-- pv_equiv track=rewrite | github.com/Kagawa19/repository-url | ai_services_api/services/search/indexing/index_creator.py | _has_expertise_match
-- ===== SOURCE A (Python) =====
-- from typing import List, Dict, Any, Optional
--
-- def _has_expertise_match(query: str, expertise_list: List[str]) -> bool:
--     """
--     Check if query terms match any expertise areas with a more lenient approach.
--
--     Args:
--         query (str): Search query
--         expertise_list (List[str]): List of expertise areas
--
--     Returns:
--         bool: True if there's a match, False otherwise
--     """
--     if not expertise_list:
--         return False
--
--     # Normalize query for comparison
--     query_lower = query.lower()
--     query_terms = set(term.lower() for term in query.split())
--
--     for expertise in expertise_list:
--         if not expertise:
--             continue
--
--         expertise_lower = expertise.lower()
--
--         # Check for direct substring match first (most reliable)
--         if query_lower in expertise_lower or expertise_lower in query_lower:
--             return True
--
--         # Also check for individual term matches
--         expertise_terms = set(term.lower() for term in expertise.split())
--
--         # Check for any overlap between query terms and expertise terms
--         if query_terms.intersection(expertise_terms):
--             return True
--
--     return False
-- ===== SOURCE B (Python) =====
-- def _has_expertise_match(query, expertise_list):
--     """Check if query matches any expertise via one substring pass, then one
--     global term-set intersection against an index built up front."""
--     query_lower = query.lower()
--     lowered = [e.lower() for e in expertise_list if e]
--     if any(query_lower in el or el in query_lower for el in lowered):
--         return True
--     query_terms = set(t.lower() for t in query.split())
--     all_terms = set()
--     for e in expertise_list:
--         if e:
--             all_terms.update(t.lower() for t in e.split())
--     return bool(query_terms & all_terms)
-- ===== Notes on version B (the rewrite author's own statement) =====
-- stated objective: alternative
-- what changed: A interleaves the substring test and a per-expertise term-set intersection inside one early-return loop; B decomposes the decision into a single substring pass over the lowered non-empty expertise strings followed by ONE intersection of the query's term set with a global index of all expertise terms built up front.
import Mathlib
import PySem

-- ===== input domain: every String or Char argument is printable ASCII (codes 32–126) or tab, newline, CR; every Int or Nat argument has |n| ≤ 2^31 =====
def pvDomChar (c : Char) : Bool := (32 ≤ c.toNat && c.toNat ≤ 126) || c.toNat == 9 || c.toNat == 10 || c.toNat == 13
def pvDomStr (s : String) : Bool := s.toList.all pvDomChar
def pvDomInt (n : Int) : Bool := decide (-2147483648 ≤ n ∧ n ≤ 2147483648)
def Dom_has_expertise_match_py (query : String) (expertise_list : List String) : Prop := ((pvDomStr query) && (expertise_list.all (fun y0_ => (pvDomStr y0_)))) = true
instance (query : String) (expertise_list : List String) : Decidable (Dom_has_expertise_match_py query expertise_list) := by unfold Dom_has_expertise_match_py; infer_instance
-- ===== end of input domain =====

-- B replaces A's interleaved per-expertise checks by one substring pass plus a single
-- intersection against a global term index built up front (objective: alternative).

-- ===== PORT A =====
-- the lowercased term set of a string, as A builds it: set(term.lower() for term in s.split())
def hemTerms (s : String) : PySem.Set String :=
  PySem.Set.ofList ((PySem.Str.split₀ s).map PySem.Str.lower)

-- A's for-loop (early return = Bool result)
def hemLoopA (query_lower : String) (query_terms : PySem.Set String) : List String → Bool
  | [] => false
  | e :: rest =>
    if e = "" then hemLoopA query_lower query_terms rest
    else
      let expertise_lower := PySem.Str.lower e
      if PySem.Str.isIn query_lower expertise_lower || PySem.Str.isIn expertise_lower query_lower then
        true
      else
        if !(PySem.Set.inter query_terms (hemTerms e)).isEmpty then true
        else hemLoopA query_lower query_terms rest

def has_expertise_match_py (query : String) (expertise_list : List String) : Bool :=
  if expertise_list.isEmpty then false
  else
    let query_lower := PySem.Str.lower query
    let query_terms := hemTerms query
    hemLoopA query_lower query_terms expertise_list

-- ===== PORT B =====
-- global index: union of the lowercased term sets of all non-empty expertise strings
def hemAllTerms (expertise_list : List String) : PySem.Set String :=
  expertise_list.foldl
    (fun acc e =>
      if e = "" then acc
      else PySem.Set.update acc ((PySem.Str.split₀ e).map PySem.Str.lower))
    PySem.Set.empty

def has_expertise_match_py_alt (query : String) (expertise_list : List String) : Bool :=
  let query_lower := PySem.Str.lower query
  let lowered := (expertise_list.filter (fun e => e ≠ "")).map PySem.Str.lower
  if lowered.any (fun el => PySem.Str.isIn query_lower el || PySem.Str.isIn el query_lower) then
    true
  else
    let query_terms : PySem.Set String :=
      PySem.Set.ofList ((PySem.Str.split₀ query).map PySem.Str.lower)
    !(PySem.Set.inter query_terms (hemAllTerms expertise_list)).isEmpty

-- ===== PRECONDITION & SPEC =====
def Spec_has_expertise_match_py (query : String) (expertise_list : List String) (out : Bool) : Prop := out = has_expertise_match_py_alt query expertise_list
instance (query : String) (expertise_list : List String) (out : Bool) : Decidable (Spec_has_expertise_match_py query expertise_list out) := by unfold Spec_has_expertise_match_py; infer_instance

-- ===== CLAIM (what is proved, stated in full; the proofs are below) =====
def Claim_equal_has_expertise_match_py : Prop := ∀ (query : String) (expertise_list : List String), Dom_has_expertise_match_py query expertise_list → Spec_has_expertise_match_py query expertise_list (has_expertise_match_py query expertise_list)

-- ===== LEMMAS AND PROOFS =====

-- A's loop is the disjunction, over the list, of the per-element test
theorem hemLoopA_eq_any (ql : String) (qt : PySem.Set String) (l : List String) :
    hemLoopA ql qt l =
      l.any (fun e => decide (e ≠ "") &&
        ((PySem.Str.isIn ql (PySem.Str.lower e) || PySem.Str.isIn (PySem.Str.lower e) ql) ||
          !(PySem.Set.inter qt (hemTerms e)).isEmpty)) := by
  induction l with
  | nil => rfl
  | cons e rest ih =>
    simp only [hemLoopA, List.any_cons]
    by_cases he : e = ""
    · simp [he, ih]
    · rw [ih]
      cases hs : (PySem.Str.isIn ql (PySem.Str.lower e) || PySem.Str.isIn (PySem.Str.lower e) ql) <;>
        cases ht : (!(PySem.Set.inter qt (hemTerms e)).isEmpty) <;>
          simp [he]

-- A's empty-list guard is redundant: the loop already returns false on []
theorem hemA_eq_loop (query : String) (l : List String) :
    has_expertise_match_py query l = hemLoopA (PySem.Str.lower query) (hemTerms query) l := by
  cases l <;> rfl

-- B's if-then-else as a disjunction
theorem hemB_eq_or (query : String) (l : List String) :
    has_expertise_match_py_alt query l =
      (((l.filter (fun e => e ≠ "")).map PySem.Str.lower).any
          (fun el => PySem.Str.isIn (PySem.Str.lower query) el ||
            PySem.Str.isIn el (PySem.Str.lower query)) ||
        !(PySem.Set.inter (hemTerms query) (hemAllTerms l)).isEmpty) := by
  cases h : ((l.filter (fun e => e ≠ "")).map PySem.Str.lower).any
      (fun el => PySem.Str.isIn (PySem.Str.lower query) el ||
        PySem.Str.isIn el (PySem.Str.lower query)) <;>
  · simp only [has_expertise_match_py_alt]
    rw [h]
    simp [hemTerms]

-- membership in B's global index
theorem mem_hemAllTerms (l : List String) (t : String) :
    t ∈ hemAllTerms l ↔ ∃ e ∈ l, e ≠ "" ∧ t ∈ (PySem.Str.split₀ e).map PySem.Str.lower := by
  have key : ∀ (acc : PySem.Set String),
      (t ∈ l.foldl (fun acc e => if e = "" then acc
          else PySem.Set.update acc ((PySem.Str.split₀ e).map PySem.Str.lower)) acc) ↔
        t ∈ acc ∨ ∃ e ∈ l, e ≠ "" ∧ t ∈ (PySem.Str.split₀ e).map PySem.Str.lower := by
    induction l with
    | nil => simp
    | cons e rest ih =>
      intro acc
      by_cases he : e = ""
      · simp [he, List.foldl_cons, ih]
      · simp only [List.foldl_cons, if_neg he, ih, PySem.Set.mem_update]
        constructor
        · rintro (⟨h | h⟩ | ⟨e', h1, h2, h3⟩)
          · exact Or.inl h
          · exact Or.inr ⟨e, List.mem_cons_self, he, h⟩
          · exact Or.inr ⟨e', List.mem_cons_of_mem _ h1, h2, h3⟩
        · rintro (h | ⟨e', h1, h2, h3⟩)
          · exact Or.inl (Or.inl h)
          · rcases List.mem_cons.mp h1 with rfl | h1'
            · exact Or.inl (Or.inr h3)
            · exact Or.inr ⟨e', h1', h2, h3⟩
  simpa [hemAllTerms] using key PySem.Set.empty

-- emptiness of a set intersection as existence of a common element
theorem inter_not_isEmpty_iff (s t : PySem.Set String) :
    (!(PySem.Set.inter s t).isEmpty) = true ↔ ∃ x, x ∈ s ∧ x ∈ t := by
  rw [Bool.not_eq_eq_eq_not, Bool.not_true, List.isEmpty_eq_false_iff_exists_mem]
  constructor
  · rintro ⟨x, hx⟩; exact ⟨x, (PySem.Set.mem_inter s t x).mp hx⟩
  · rintro ⟨x, hx⟩; exact ⟨x, (PySem.Set.mem_inter s t x).mpr hx⟩

-- ===== VERDICT (by name: the statement is the Claim_ definition above) =====
theorem has_expertise_match_py_spec : Claim_equal_has_expertise_match_py := by
  intro query l _
  unfold Spec_has_expertise_match_py
  rw [hemA_eq_loop, hemLoopA_eq_any, hemB_eq_or, Bool.eq_iff_iff]
  simp only [List.any_map, List.any_filter, List.any_eq_true, Function.comp_apply,
    Bool.and_eq_true, Bool.or_eq_true, decide_eq_true_eq, inter_not_isEmpty_iff,
    mem_hemAllTerms, hemTerms, PySem.Set.mem_ofList]
  constructor
  · rintro ⟨e, he, hne, (hsub | ⟨t, ht, hmem⟩)⟩
    · exact Or.inl ⟨e, he, hne, hsub⟩
    · exact Or.inr ⟨t, ht, e, he, hne, hmem⟩
  · rintro (⟨e, he, hne, hsub⟩ | ⟨t, ht, e, he, hne, hmem⟩)
    · exact ⟨e, he, hne, Or.inl hsub⟩
    · exact ⟨e, he, hne, Or.inr ⟨t, ht, hmem⟩⟩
· · · · · · ·
→ Work to complete:
Quote the records above from their first line through the line containing "if any(query_lower in", both ends included.

→ Written answer:
-- pv_equiv track=rewrite | github.com/Kagawa19/repository-url | ai_services_api/services/search/indexing/index_creator.py | _has_expertise_match
-- ===== SOURCE A (Python) =====
-- from typing import List, Dict, Any, Optional
--
-- def _has_expertise_match(query: str, expertise_list: List[str]) -> bool:
--     """
--     Check if query terms match any expertise areas with a more lenient approach.
--
--     Args:
--         query (str): Search query
--         expertise_list (List[str]): List of expertise areas
--
--     Returns:
--         bool: True if there's a match, False otherwise
--     """
--     if not expertise_list:
--         return False
--
--     # Normalize query for comparison
--     query_lower = query.lower()
--     query_terms = set(term.lower() for term in query.split())
--
--     for expertise in expertise_list:
--         if not expertise:
--             continue
--
--         expertise_lower = expertise.lower()
--
--         # Check for direct substring match first (most reliable)
--         if query_lower in expertise_lower or expertise_lower in query_lower:
--             return True
--
--         # Also check for individual term matches
--         expertise_terms = set(term.lower() for term in expertise.split())
--
--         # Check for any overlap between query terms and expertise terms
--         if query_terms.intersection(expertise_terms):
--             return True
--
--     return False
-- ===== SOURCE B (Python) =====
-- def _has_expertise_match(query, expertise_list):
--     """Check if query matches any expertise via one substring pass, then one
--     global term-set intersection against an index built up front."""
--     query_lower = query.lower()
--     lowered = [e.lower() for e in expertise_list if e]
--     if any(query_lower in el or el in query_lower for el in lowered):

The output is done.